Amtliche Bekanntmachungen der Stadt Glauchau

Aus dem Fachbereich Planen und Bauen: „Problemimmobilien“

Es gibt kaum eine Kommune, die das Problem nicht hat. Alte, ruinöse Gebäude, die in unbewohnbarem bzw. nicht nutzbarem Zustand und teilweise stark einsturzgefährdet sind. Nicht selten ist unverzügliches Handeln erforderlich, weil Putz von den Wänden bröckelt, Dachziegel sich lösen und die Standfestigkeit des Gemäuers gefährdet ist. Die Gebäude sind zu sichern, um Passanten vor herabfallenden Teilen zu schützen. Das erfordert teilweise auch Straßensperrungen und gibt in der Stadt ein monatelanges unschönes Bild.

Dass ein Abriss eines solchen ruinösen Gebäudes nicht immer sofort vonstattengehen kann und zuvor recht zeitaufwändige, umfangreiche Abläufe in Gang gesetzt werden müssen, stößt mitunter auf Unverständnis in der Bevölkerung.
Gefahren durch baufällige Häuser werden durch die Stadtverwaltung Glauchau regelmäßig im Blick behalten.

Wird bekannt, dass durch ein Gebäude Gefahren für Personen ausgehen, bekommt der ermittelte Eigentümer Bescheid und wird aufgefordert, innerhalb einer gesetzten Frist für Abhilfe der Gefahr zu sorgen. Bleibt seine Reaktion aus, leitet die Stadt eine sogenannte Ersatzvornahme ein und beauftragt eine Firma mit den Sicherungsmaßnahmen.
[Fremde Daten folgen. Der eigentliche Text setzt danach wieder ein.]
-- up phase
lemma upPhase_aux (n k : Int) (hk : 0 ≤ k) (hm : 3 ≤ n - 3 * k) :
    ∀ (cnt : Nat) (a : Int), a = 2 * k + cnt → a ≤ n - 2 - k →
    (PySem.List.pyRange a (-1 + 2 * k) (-1)).foldl
      (fun st i =>
        let t := PySem.List.pyGetD st.1 i []
        let r := fillUp t st.2
          (PySem.List.pyRange (PySem.List.len t - 1 - k) (-1 + k) (-1))
        (PySem.List.pySetD st.1 i r.1, r.2))
      (triOf n (cellU n k a), SS n k + 2 * (n - 3 * k) + (n - 2 - k - a))
      = (triOf n (cellK n (k + 1)), SS n k + 3 * (n - 3 * k) - 2) := by
  intro cnt
  induction cnt with
  | zero =>
    intro a ha hle
    have haeq : a = 2 * k := by omega
    subst haeq
    rw [PySem.List.pyRange_neg_one_cons (by omega : -1 + 2 * k < 2 * k), List.foldl_cons,
      PySem.List.pyRange_neg_one_eq_nil (by omega : 2 * k - 1 ≤ -1 + 2 * k), List.foldl_nil]
    simp only [pyGetD_triOf n (cellU n k (2 * k)) (2 * k) (by omega) (by omega),
      len_map_pyRange (2 * k + 1) _ (by omega)]
    rw [show (2 * k + 1 - 1 - k : Int) = k from by ring]
    rw [fillUp_none _ _ _ (fun j hj => by
      rw [PySem.List.mem_pyRange_neg_one] at hj
      rw [PySem.List.pyGetD_map_pyRange_of_nonneg _ (2 * k + 1) j 0 (by omega) (by omega)]
      beta_reduce
      intro h
      rw [show cellU n k (2 * k) (2 * k) j = if lay n (2 * k) j < k ∨ (lay n (2 * k) j = k ∧
          (j = k ∨ 2 * k = n - 1 - k ∨ (j = 2 * k - k ∧ 2 * k < 2 * k)))
          then fA n (2 * k) j else 0 from rfl,
        cell_if_zero n (2 * k) j _ (by omega) (by omega) (by omega)] at h
      exact h (by unfold lay; omega))]
    unfold triOf
    rw [pySetD_map_pyRange _ n (2 * k) _ (by omega) (by omega)]
    rw [mapRange_congr 0 n _ (fun i => (PySem.List.pyRange 0 (i + 1) 1).map
        (fun j => cellK n (k + 1) i j))
      (fun x h1 h2 => by
        beta_reduce
        by_cases hx : x = 2 * k
        · rw [if_pos hx, hx]
          exact mapRange_congr 0 (2 * k + 1) _ _ (fun j hj1 hj2 => by
            beta_reduce
            unfold cellU cellK lay
            split_ifs <;> omega)
        · rw [if_neg hx]
          exact mapRange_congr 0 (x + 1) _ _ (fun j hj1 hj2 => by
            beta_reduce
            unfold cellU cellK lay
            split_ifs <;> omega))]
    rw [Prod.mk.injEq]
    exact ⟨rfl, by omega⟩
  | succ cnt ih =>
    intro a ha hle
    have halt : 2 * k + 1 ≤ a := by omega
    rw [PySem.List.pyRange_neg_one_cons (by omega : -1 + 2 * k < a), List.foldl_cons]
    simp only [pyGetD_triOf n (cellU n k a) a (by omega) (by omega),
      len_map_pyRange (a + 1) _ (by omega)]
    rw [show (a + 1 - 1 - k : Int) = a - k from by ring]
    rw [PySem.List.pyRange_neg_one_cons (by omega : -1 + k < a - k)]
    simp only [fillUp]
    rw [PySem.List.pyGetD_map_pyRange_of_nonneg _ (a + 1) (a - k) 0 (by omega) (by omega)]
    rw [show cellU n k a a (a - k) = 0 from by unfold cellU; rw [if_neg (by unfold lay; omega)]]
    rw [if_pos rfl]
    dsimp only
    rw [pySetD_map_pyRange _ (a + 1) (a - k) _ (by omega) (by omega)]
    rw [mapRange_congr 0 (a + 1)
      (fun x => if x = a - k then SS n k + 2 * (n - 3 * k) + (n - 2 - k - a)
        else cellU n k a a x)
      (fun j => cellU n k (a - 1) a j)
      (fun x h1 h2 => by
        beta_reduce
        by_cases hx : x = a - k
        · rw [if_pos hx, hx]
          unfold cellU
          rw [if_pos (by unfold lay; omega), fA_right n k a hk (by omega) (by omega)]
          omega
        · rw [if_neg hx]
          unfold cellU lay
          split_ifs <;> omega)]
    unfold triOf
    rw [pySetD_map_pyRange _ n a _ (by omega) (by omega)]
    rw [mapRange_congr 0 n _ (fun i => (PySem.List.pyRange 0 (i + 1) 1).map
        (fun j => cellU n k (a - 1) i j))
      (fun x h1 h2 => by
        beta_reduce
        by_cases hx : x = a
        · rw [if_pos hx, hx]
        · rw [if_neg hx]
          exact mapRange_congr 0 (x + 1) _ _ (fun j hj1 hj2 => by
            beta_reduce
            unfold cellU lay
            split_ifs <;> omega))]
    rw [show SS n k + 2 * (n - 3 * k) + (n - 2 - k - a) + 1
        = SS n k + 2 * (n - 3 * k) + (n - 2 - k - (a - 1)) from by ring]
    exact ih (a - 1) (by omega) (by omega)
theorem n_sosedov_changed : Claim_changed_n_sosedov := by
  unfold Claim_changed_n_sosedov
  refine ⟨by decide, by decide, ?_, ?_, by decide⟩
  · show n_sosedov [((403 : Int), (403 : Int))] 405 405 1 = _
    rw [n_sosedov_eq, cellsR_witness]
    decide
  · show n_sosedov_alt [((403 : Int), (403 : Int))] 405 405 1 = _
    rw [alt_eq, cellsR_witness]
    decide

theorem n_sosedov_tight : Claim_exact_n_sosedov := by
  intro mine s v n _ hD heq
  obtain ⟨h1, h2, h3⟩ := (D_iff mine s v n).1 hD
  rw [n_sosedov_eq, alt_eq] at heq
  have h4 : ((404 : Int), (404 : Int)) ∈ PySem.Set.ofList (cellsR mine s v n) :=
    (PySem.Set.mem_ofList _ _).mpr
      ((mem_cellsR mine s v n _).mpr ⟨by norm_num, h1, by norm_num, h2, h3⟩)
  rw [← heq] at h4
  have h5 := List.of_mem_filter ((PySem.Set.mem_ofList _ _).1 h4)
  simp at h5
Es kann aber auch passieren, dass die Stadt nach einer Zwangsversteigerung Eigentümerin des Grundstücks wird, um das Gebäude schnellstmöglich abreißen zu können.

Zuständig für den Vollzug der Sächsischen Bauordnung sowie andere öffentlich-rechtliche Vorschriften ist die Untere Bauaufsicht der Stadt Glauchau. Sie hat bei der Errichtung, Änderung, Nutzungsänderung und Beseitigung sowie bei der Nutzung und Instandhaltung von Anlagen darüber zu wachen, dass die öffentlich-rechtlichen Vorschriften eingehalten werden, soweit nicht andere Behörden zuständig sind. Das zieht in dem Zusammenhang auch städtische Ausgaben nach sich. Sie entstehen u. a. durch Verkehrssicherungen / Absperrungen, Sachverständigenuntersuchungen, Gefahrenerforschungen und ggf. Sicherungsmaßnahmen an Gebäuden sowie Abrissmaßnahmen. Die Kosten können dann schnell auf über 100.000 EUR anwachsen. Derzeit sind in der Unteren Bauaufsicht im Rahmen baupolizeilicher Verfahren insgesamt 34 Gebäude in intensiver Bearbeitung, 45 Gebäude werden näher beobachtet.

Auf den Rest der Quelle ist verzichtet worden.